I have several! I run a series called “The Not-So-Silent Planet”, which is to the best of my knowledge the only recurring (i.e. monthly) open-mic dedicated to speculative fiction in the country, as well as a podcast under the same title in which I get recklessly drunk with some of our regulars and argue about classics of the genre. In March, we’ll be producing the first PlanetFest, which is a short play festival taking place at the Phoenix Theater. Projects beyond that grow (ahem) increasingly speculative, though I’m working on an adaptation of Thucydides to go up in June, and a one-man show based on my latest comic fantasy novella to tour in July-August.

When are you most satisfied with a piece you’ve written? When do you feel most challenged?
I studied mask-making for a while, which played merry hell with my various neuroses: painting would throw me into a panic, as I convinced myself that one wrong brush-stroke would render the thing unusable; while I found the practice of sculpting both pleasantly meditative and dangerously indulgent, since I could keep doing it pretty much forever. Which is a needlessly labyrinthine way of saying that I’m never satisfied. It’s not hard for me to start writing, it’s hard to know when to stop. Which has only grown much, much harder as I’ve been transitioning from impermanent stage to slightly-less-impermanent page, which is also my answer to the second question.

Coffee, Tea or Other?
Tea. Herbal. I’m a caffeine addict, which means I try to avoid the stuff.

SFPA 40 (51)What fantastic or legendary creature would you most like to travel with?
Depends on the preposition. Travel with? A dragon. Travel on? A dragon. Travel in? A dragon that eats pedants.

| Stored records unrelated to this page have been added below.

-- pv_equiv track=rewrite | github.com/camiloricoe/python-camilo | CodeSignal/Arcade/The Core/48-Weak Numbers.py | solution
-- ===== SOURCE A (Python) =====
-- def solution(n):
--     div = []
--     wk = []
--
--     for i in range(1, n+1):
--         divisors = d(i)
--         div.append(divisors)
--         wk.append(sum([1 for i in div if i > divisors]))
--
--     mwk = max(wk)
--
--     return [mwk, wk.count(mwk)]
--
-- def d(n):
--     return len([i for i in range(1, n+1) if n % i == 0])
-- ===== SOURCE B (Python) =====
-- def solution(n):
--     # Sieve the divisor counts in O(n log n), then count "earlier strictly larger"
--     # with a frequency table over divisor-count values, tracking max/count in one pass.
--     dc = [0] * (n + 1)
--     for j in range(1, n + 1):
--         for m in range(j, n + 1, j):
--             dc[m] += 1
--
--     maxdc = 0
--     for v in dc:
--         maxdc = max(maxdc, v)
--
--     freq = [0] * (maxdc + 2)
--     best = -1
--     cbest = 0
--     for v in dc[1:]:
--         w = sum(freq[v + 1:])
--         freq[v] += 1
--         if w > best:
--             best, cbest = w, 1
--         elif w == best:
--             cbest += 1
--     return [best, cbest]
-- ===== Notes on version B (the rewrite author's own statement) =====
-- stated objective: faster
-- what changed: B replaces A's per-number trial-division divisor count and per-number rescan of all earlier counts (both quadratic) by a single divisor-count sieve over multiples plus a frequency table over divisor-count values from which each weakness is read off, tracking the running max and its multiplicity in the same pass.
-- outside the precondition, e.g. on solution(0): A raises ValueError, B returns [-1, 0]
import Mathlib
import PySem

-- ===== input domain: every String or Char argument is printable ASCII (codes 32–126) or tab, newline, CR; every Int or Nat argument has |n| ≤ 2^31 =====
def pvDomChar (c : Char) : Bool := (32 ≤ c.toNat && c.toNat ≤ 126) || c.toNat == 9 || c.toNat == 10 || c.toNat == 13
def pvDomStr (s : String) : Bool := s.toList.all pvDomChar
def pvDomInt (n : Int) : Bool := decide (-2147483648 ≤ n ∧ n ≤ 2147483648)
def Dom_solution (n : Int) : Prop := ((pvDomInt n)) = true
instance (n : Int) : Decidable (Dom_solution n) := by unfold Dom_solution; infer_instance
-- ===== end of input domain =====

-- B sieves divisor counts over multiples and reads each weakness off a frequency table of
-- earlier divisor counts, tracking the running max and its multiplicity in one pass (faster).

-- ===== PORT A =====
-- helper d(n): number of divisors by trial division
def pvD (n : Int) : Int :=
  PySem.List.len ((PySem.List.pyRange 1 (n+1) 1).filter (fun i => PySem.Int.mod n i == 0))
-- pv_equiv track=rewrite | github.com/Saurabh5233/5th-sem-DAA | Sorting/Assignments/Q12.py | buyChocolates
-- ===== SOURCE A (Python) =====
-- from typing import List
--
-- def buyChocolates(prices: List[int], money: int) -> int:
--     # Step 1: Sort the prices array
--     prices.sort()
--
--     # Initialize the minimum leftover money to the initial amount of money
--     min_leftover = money
--
--     n = len(prices)
--     found = False
--     for i in range(n - 1):
--         for j in range(i + 1, n):
--             total_cost = prices[i] + prices[j]
--             if total_cost <= money:
--                 min_leftover = min(min_leftover, money - total_cost)
--                 found = True
--             else:
--                 break
--
--     #
--     return min_leftover if found else money
-- ===== SOURCE B (Python) =====
-- def buyChocolates(prices, money):
--     s = sorted(prices)
--     leftover = money
--     l, r = 0, len(s) - 1
--     while l < r:
--         t = s[l] + s[r]
--         if t <= money:
--             leftover = min(leftover, money - t)
--             l += 1
--         else:
--             r -= 1
--     return leftover
-- ===== Notes on version B (the rewrite author's own statement) =====
-- stated objective: faster
-- what changed: Replaced the nested i/j scan over all pairs (with an early break) by a sort-then-two-pointer sweep that finds the maximal affordable pair sum in one linear pass over the sorted list.
import Mathlib
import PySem
-- pv_equiv track=rewrite | github.com/Rebeil/Performance_lab | task1/task1.py | circular_path
-- ===== SOURCE A (Python) =====
-- def circular_path(n: int, m: int):
--     circular_array = list(range(1, n + 1))
--     path = []
--     start_index = 0
--
--     while True:
--         interval = [circular_array[(start_index + i) % n] for i in range(m)]
--
--         path.append(interval[0])
--
--         if interval[-1] == circular_array[0]:
--             break
--
--         start_index = (start_index + m - 1) % n
--
--     return path
-- ===== SOURCE B (Python) =====
-- def _gcd(a, b):
--     while b:
--         a, b = b, a % b
--     return a
--
--
-- def circular_path(n: int, m: int):
--     # Closed form: starting positions are k*(m-1) mod n for k = 0, 1, ...;
--     # the walk returns to 0 after exactly n // gcd(m-1, n) steps.
--     step = (m - 1) % n
--     t = n // _gcd(step, n)
--     return [(k * step) % n + 1 for k in range(t)]
-- ===== Notes on version B (the rewrite author's own statement) =====
-- stated objective: faster
-- what changed: B replaces A's simulation loop entirely by a closed form: the number of steps is n // gcd(m-1, n) (computed by Euclid's algorithm) and the visited starts are k*(m-1) mod n + 1, emitted by a single comprehension, so no circle list, no per-step window and no termination test are needed.
import Mathlib
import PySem

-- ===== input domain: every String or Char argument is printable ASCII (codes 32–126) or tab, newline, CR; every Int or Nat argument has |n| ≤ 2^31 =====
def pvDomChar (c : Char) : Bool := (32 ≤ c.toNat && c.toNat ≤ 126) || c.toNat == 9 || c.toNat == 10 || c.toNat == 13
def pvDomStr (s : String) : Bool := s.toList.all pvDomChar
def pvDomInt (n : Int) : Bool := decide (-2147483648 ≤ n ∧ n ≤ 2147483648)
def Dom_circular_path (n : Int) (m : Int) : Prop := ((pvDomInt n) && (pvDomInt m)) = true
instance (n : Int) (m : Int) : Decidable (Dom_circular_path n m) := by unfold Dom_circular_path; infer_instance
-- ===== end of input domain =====

-- B replaces A's simulation loop by a closed form: the walk takes n // gcd(m-1, n) steps and
-- visits start k*(m-1) mod n at step k, emitted by one comprehension (no circle list, no loop).

-- ===== PORT A =====
-- the 'while True' loop of A; fuel only makes it total (the loop always breaks within n steps under Pre_)
def circularStep (n m : Int) (arr : List Int) : Nat → Int → List Int → List Int
  | 0, _, path => path
  | fuel+1, start, path =>
    let interval := (PySem.List.pyRange 0 m 1).map
      (fun i => PySem.List.pyGetD arr (PySem.Int.mod (start + i) n) 0)
    let path' := path ++ [PySem.List.pyGetD interval 0 0]
    if PySem.List.pyGetD interval (-1) 0 = PySem.List.pyGetD arr 0 0 then path'
    else circularStep n m arr fuel (PySem.Int.mod (start + m - 1) n) path'

def circular_path (n : Int) (m : Int) : List Int :=
  circularStep n m (PySem.List.pyRange 1 (n + 1) 1) (n.toNat + 1) 0 []

-- ===== PORT B =====
-- Source B's _gcd: 'while b: a, b = b, a % b'; fuel only makes it total (b strictly decreases under Pre_)
def gcdLoop : Nat → Int → Int → Int
  | 0, a, _ => a
  | fuel+1, a, b => if b = 0 then a else gcdLoop fuel b (PySem.Int.mod a b)

def pyGcd (a b : Int) : Int := gcdLoop (b.natAbs + 1) a b

def circular_path_alt (n : Int) (m : Int) : List Int :=
  let step := PySem.Int.mod (m - 1) n
  let t := PySem.Int.floordiv n (pyGcd step n)
  (PySem.List.pyRange 0 t 1).map (fun k => PySem.Int.mod (k * step) n + 1)

-- ===== PRECONDITION & SPEC =====
-- A raises outside n ≥ 1 ∧ m ≥ 1: ZeroDivisionError for n = 0, IndexError for n < 0 or m ≤ 0.
def Pre_circular_path (n : Int) (m : Int) : Prop := 1 ≤ n ∧ 1 ≤ m
instance (n : Int) (m : Int) : Decidable (Pre_circular_path n m) := by unfold Pre_circular_path; infer_instance
def pvWitness_circular_path : Int × Int := (5, 3)

def Spec_circular_path (n : Int) (m : Int) (out : List Int) : Prop := out = circular_path_alt n m
instance (n : Int) (m : Int) (out : List Int) : Decidable (Spec_circular_path n m out) := by unfold Spec_circular_path; infer_instance

-- ===== CLAIM (what is proved, stated in full; the proofs are below) =====
def Claim_equal_circular_path : Prop := ∀ (n : Int) (m : Int), Dom_circular_path n m → Pre_circular_path n m → Spec_circular_path n m (circular_path n m)

-- ===== LEMMAS AND PROOFS =====

-- N ∣ k*D ↔ (N / gcd D N) ∣ k, for N > 0
lemma dvd_mul_iff_div_gcd_dvd (D N k : Nat) (hN : 0 < N) :
    N ∣ k * D ↔ (N / Nat.gcd D N) ∣ k := by
  set g := Nat.gcd D N with hgdef
  have hg : 0 < g := Nat.gcd_pos_of_pos_right D hN
  have hco : Nat.Coprime (D / g) (N / g) := Nat.coprime_div_gcd_div_gcd hg
  obtain ⟨D', hD'⟩ := Nat.gcd_dvd_left D N
  obtain ⟨N', hN'⟩ := Nat.gcd_dvd_right D N
  rw [← hgdef] at hD' hN'
  have hDg : D / g = D' := by rw [hD']; exact Nat.mul_div_cancel_left D' hg
  have hNgg : N / g = N' := by rw [hN']; exact Nat.mul_div_cancel_left N' hg
  rw [hNgg]
  have hco' : Nat.Coprime N' D' := by
    rw [hDg, hNgg] at hco; exact Nat.coprime_comm.mp hco
  constructor
  · intro h
    have h1 : N' * g ∣ (k * D') * g := by
      have hkD : k * D = (k * D') * g := by rw [hD']; ring
      rw [← hkD, Nat.mul_comm N' g, ← hN']; exact h
    exact hco'.dvd_of_dvd_mul_right ((Nat.mul_dvd_mul_iff_right hg).mp h1)
  · intro h
    obtain ⟨c, hc⟩ := h
    rw [hN', hD', hc]; exact ⟨c * D', by ring⟩

-- arr = list(range(1, n+1)); arr[j] = j + 1 for 0 ≤ j < n
lemma arr_get (n j : Int) (h0 : 0 ≤ j) (h1 : j < n) :
    PySem.List.pyGetD (PySem.List.pyRange 1 (n + 1) 1) j 0 = j + 1 := by
  have hlen : ((PySem.List.pyRange 1 (n + 1) 1).length : Int) = n := by
    rw [PySem.List.length_pyRange_one]; omega
  rw [PySem.List.pyGetD_eq_getElem (h0 := h0) (h1 := by omega)]
  rw [PySem.List.getElem_pyRange_one]
  omega

-- head of the interval comprehension
lemma interval_head (f : Int → Int) (m : Int) (hm : 1 ≤ m) :
    PySem.List.pyGetD ((PySem.List.pyRange 0 m 1).map f) 0 0 = f 0 := by
  rw [PySem.List.pyRange_one_cons (by omega)]
  simp [PySem.List.pyGetD_zero_cons]

-- last element of the interval comprehension
lemma interval_last (f : Int → Int) (m : Int) (hm : 1 ≤ m) :
    PySem.List.pyGetD ((PySem.List.pyRange 0 m 1).map f) (-1) 0 = f (m - 1) := by
  have h : PySem.List.pyRange 0 m 1 = PySem.List.pyRange 0 (m - 1) 1 ++ [m - 1] := by
    have := PySem.List.pyRange_one_succ_right (a := 0) (b := m - 1) (by omega)
    simpa [show m - 1 + 1 = m by ring] using this
  rw [h, List.map_append]
  simp [PySem.List.pyGetD_neg_one_append_singleton]

-- s(k) = 0 iff the break index T = n.toNat / gcd divides k
lemma s_eq_zero_iff (n m : Int) (hn : 1 ≤ n) (hm : 1 ≤ m) (k : Nat) :
    (((k : Int) * (m - 1)) % n = 0) ↔ (n.toNat / Nat.gcd (m - 1).toNat n.toNat) ∣ k := by
  have hD : ((m - 1).toNat : Int) = m - 1 := Int.toNat_of_nonneg (by omega)
  have hN : (n.toNat : Int) = n := Int.toNat_of_nonneg (by omega)
  rw [← dvd_mul_iff_div_gcd_dvd _ _ _ (by omega)]
  constructor
  · intro h
    have hdvd : n ∣ (k : Int) * (m - 1) := Int.dvd_of_emod_eq_zero h
    rw [← hN, ← hD, ← Int.natCast_mul, Int.natCast_dvd_natCast] at hdvd
    exact hdvd
  · intro h
    have : n ∣ (k : Int) * (m - 1) := by
      rw [← hN, ← hD, ← Int.natCast_mul, Int.natCast_dvd_natCast]; exact h
    exact Int.emod_eq_zero_of_dvd this

-- main loop invariant: from start = (i*(m-1)) % n the loop emits exactly starts i..T-1
lemma loop_eq (n m : Int) (hn : 1 ≤ n) (hm : 1 ≤ m) :
    ∀ (fuel i : Nat) (acc : List Int),
      i < n.toNat / Nat.gcd (m - 1).toNat n.toNat →
      n.toNat / Nat.gcd (m - 1).toNat n.toNat ≤ i + fuel →
      circularStep n m (PySem.List.pyRange 1 (n + 1) 1) fuel (((i : Int) * (m - 1)) % n) acc
        = acc ++ (List.range' i (n.toNat / Nat.gcd (m - 1).toNat n.toNat - i)).map
            (fun (k : Nat) => ((k : Int) * (m - 1)) % n + 1) := by
  intro fuel
  induction fuel with
  | zero => intro i acc h1 h2; omega
  | succ fuel ih =>
    intro i acc h1 h2
    have hn0 : (0 : Int) < n := by omega
    have hmod : ∀ a : Int, PySem.Int.mod a n = a % n :=
      fun a => PySem.Int.mod_eq_emod_of_pos hn0
    have hs0 : 0 ≤ ((i : Int) * (m - 1)) % n := Int.emod_nonneg _ (by omega)
    have hsn : ((i : Int) * (m - 1)) % n < n := Int.emod_lt_of_pos _ hn0
    have hstep : (((i : Int) * (m - 1)) % n + m - 1) % n = (((i + 1 : Nat) : Int) * (m - 1)) % n := by
      have h0 : (((i : Int) * (m - 1)) % n + (m - 1)) % n = ((i : Int) * (m - 1) + (m - 1)) % n :=
        Int.emod_add_emod _ _ _
      have h1 : ((i : Int) * (m - 1)) % n + m - 1 = ((i : Int) * (m - 1)) % n + (m - 1) := by ring
      have h2 : (i : Int) * (m - 1) + (m - 1) = ((i + 1 : Nat) : Int) * (m - 1) := by push_cast; ring
      rw [h1, h0, h2]
    have hlast : (((i : Int) * (m - 1)) % n + (m - 1)) % n = (((i + 1 : Nat) : Int) * (m - 1)) % n := by
      have := hstep
      rwa [show ((i : Int) * (m - 1)) % n + m - 1 = ((i : Int) * (m - 1)) % n + (m - 1) by ring] at this
    have hs10 : 0 ≤ (((i + 1 : Nat) : Int) * (m - 1)) % n := Int.emod_nonneg _ (by omega)
    have hs1n : (((i + 1 : Nat) : Int) * (m - 1)) % n < n := Int.emod_lt_of_pos _ hn0
    simp only [circularStep]
    rw [interval_head _ m hm, interval_last _ m hm]
    simp only [hmod]
    rw [show ((i : Int) * (m - 1)) % n + 0 = ((i : Int) * (m - 1)) % n by ring,
        Int.emod_emod_of_dvd _ dvd_rfl]
    rw [arr_get n _ hs0 hsn, hlast, arr_get n _ hs10 hs1n, arr_get n 0 le_rfl hn0]
    split_ifs with hbrk
    · -- break: (i+1)*(m-1) % n = 0, so T = i+1
      have hz : (((i + 1 : Nat) : Int) * (m - 1)) % n = 0 := by omega
      have hdvd := (s_eq_zero_iff n m hn hm (i + 1)).mp hz
      have hT : n.toNat / Nat.gcd (m - 1).toNat n.toNat = i + 1 := by
        have hle := Nat.le_of_dvd (by omega) hdvd
        omega
      rw [hT, show i + 1 - i = 1 by omega]
      simp [List.range'_one]
    · -- no break: T ∤ i+1 hence i+1 < T, recurse
      have hnz : ¬ ((((i + 1 : Nat) : Int) * (m - 1)) % n = 0) := by omega
      have hndvd : ¬ (n.toNat / Nat.gcd (m - 1).toNat n.toNat) ∣ (i + 1) := by
        intro h; exact hnz ((s_eq_zero_iff n m hn hm (i + 1)).mpr h)
      have hlt : i + 1 < n.toNat / Nat.gcd (m - 1).toNat n.toNat := by
        rcases Nat.lt_or_ge (i + 1) (n.toNat / Nat.gcd (m - 1).toNat n.toNat) with h | h
        · exact h
        · exfalso
          have : i + 1 = n.toNat / Nat.gcd (m - 1).toNat n.toNat := by omega
          exact hndvd (this ▸ dvd_rfl)
      rw [hstep, ih (i + 1) (acc ++ [((i : Int) * (m - 1)) % n + 1]) hlt (by omega)]
      rw [show n.toNat / Nat.gcd (m - 1).toNat n.toNat - i
            = (n.toNat / Nat.gcd (m - 1).toNat n.toNat - (i + 1)) + 1 by omega]
      simp [List.range'_succ]

-- B-side: Euclid's loop computes Nat.gcd on nonnegative inputs, given enough fuel
lemma gcdLoop_eq (fuel : Nat) : ∀ (a b : Int), 0 ≤ a → 0 ≤ b → b.toNat < fuel →
    gcdLoop fuel a b = (Nat.gcd a.toNat b.toNat : Int) := by
  induction fuel with
  | zero => intro a b _ _ h; omega
  | succ fuel ih =>
    intro a b ha hb hf
    by_cases hbz : b = 0
    · subst hbz
      simp [gcdLoop, Int.toNat_of_nonneg ha]
    · have hbpos : (0 : Int) < b := by omega
      have hmod : PySem.Int.mod a b = a % b := PySem.Int.mod_eq_emod_of_pos hbpos
      have hr0 : 0 ≤ a % b := Int.emod_nonneg _ (by omega)
      have hrb : a % b < b := Int.emod_lt_of_pos _ hbpos
      have hcast : (a % b).toNat = a.toNat % b.toNat := by
        have h1 : ((a.toNat % b.toNat : Nat) : Int) = a % b := by
          rw [Int.natCast_mod, Int.toNat_of_nonneg ha, Int.toNat_of_nonneg (le_of_lt hbpos)]
        omega
      simp only [gcdLoop, if_neg hbz, hmod]
      rw [ih b (a % b) (by omega) hr0 (by omega), hcast]
      rw [Nat.gcd_comm b.toNat, ← Nat.gcd_rec, Nat.gcd_comm]

-- ===== VERDICT (by name: the statement is the Claim_ definition above) =====
theorem circular_path_spec : Claim_equal_circular_path := by
  intro n m _ hpre
  obtain ⟨hn, hm⟩ := hpre
  have hn0 : (0 : Int) < n := by omega
  have hG : Nat.gcd (m - 1).toNat n.toNat ∣ n.toNat := Nat.gcd_dvd_right _ _
  have hgpos : 0 < Nat.gcd (m - 1).toNat n.toNat :=
    Nat.gcd_pos_of_pos_right _ (by omega)
  have hTpos : 0 < n.toNat / Nat.gcd (m - 1).toNat n.toNat :=
    Nat.div_pos (Nat.le_of_dvd (by omega) hG) hgpos
  -- the closed form for A
  have e1 : circular_path n m
      = (List.range' 0 (n.toNat / Nat.gcd (m - 1).toNat n.toNat)).map
          (fun (k : Nat) => ((k : Int) * (m - 1)) % n + 1) := by
    have hfuel : n.toNat / Nat.gcd (m - 1).toNat n.toNat ≤ n.toNat + 1 := by
      have := Nat.div_le_self n.toNat (Nat.gcd (m - 1).toNat n.toNat); omega
    have h := loop_eq n m hn hm (n.toNat + 1) 0 [] hTpos (by omega)
    unfold circular_path
    simpa using h
  -- the closed form for B
  have hstep_mod : PySem.Int.mod (m - 1) n = (m - 1) % n := PySem.Int.mod_eq_emod_of_pos hn0
  have hs0 : 0 ≤ (m - 1) % n := Int.emod_nonneg _ (by omega)
  have hsn : (m - 1) % n < n := Int.emod_lt_of_pos _ hn0
  have hstepNat : ((m - 1) % n).toNat = (m - 1).toNat % n.toNat := by
    have h1 : (((m - 1).toNat % n.toNat : Nat) : Int) = (m - 1) % n := by
      rw [Int.natCast_mod, Int.toNat_of_nonneg (by omega : (0:Int) ≤ m - 1),
          Int.toNat_of_nonneg (by omega : (0:Int) ≤ n)]
    omega
  have hgcdStep : Nat.gcd ((m - 1) % n).toNat n.toNat = Nat.gcd (m - 1).toNat n.toNat := by
    rw [hstepNat, ← Nat.gcd_rec, Nat.gcd_comm]
  have hgcd : pyGcd (PySem.Int.mod (m - 1) n) n = (Nat.gcd (m - 1).toNat n.toNat : Int) := by
    rw [hstep_mod, pyGcd, gcdLoop_eq (n.natAbs + 1) _ n hs0 (by omega) (by omega), hgcdStep]
  have ht : PySem.Int.floordiv n (pyGcd (PySem.Int.mod (m - 1) n) n)
      = ((n.toNat / Nat.gcd (m - 1).toNat n.toNat : Nat) : Int) := by
    rw [hgcd, show n = ((n.toNat : Nat) : Int) by rw [Int.toNat_of_nonneg (by omega)]]
    exact PySem.Int.floordiv_natCast _ _
  have e2 : circular_path_alt n m
      = (List.range (n.toNat / Nat.gcd (m - 1).toNat n.toNat)).map
          (fun (k : Nat) => ((k : Int) * (m - 1)) % n + 1) := by
    show (PySem.List.pyRange 0 (PySem.Int.floordiv n (pyGcd (PySem.Int.mod (m - 1) n) n)) 1).map
        (fun k => PySem.Int.mod (k * PySem.Int.mod (m - 1) n) n + 1) = _
    rw [ht, PySem.List.pyRange_zero_natCast, List.map_map]
    refine List.map_congr_left ?_
    intro k _
    show PySem.Int.mod ((k : Int) * PySem.Int.mod (m - 1) n) n + 1 = ((k : Int) * (m - 1)) % n + 1
    rw [hstep_mod, PySem.Int.mod_eq_emod_of_pos hn0]
    congr 1
    rw [Int.mul_emod, Int.emod_emod_of_dvd _ dvd_rfl, ← Int.mul_emod]
  unfold Spec_circular_path
  rw [e1, e2, List.range_eq_range']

What’s your advice for emerging writers?
I’d say that they should have their heads examined, but more introspection is probably the last thing an emerging writer needs. Honestly, I’d be less inclined to give advice than to ask a question, specifically: “How long are you prepared to fail at this?” because answering that question suggests a lot of other answers that I wish I’d been able to articulate to myself a long time ago. Also, “Always end on an uplifting note.”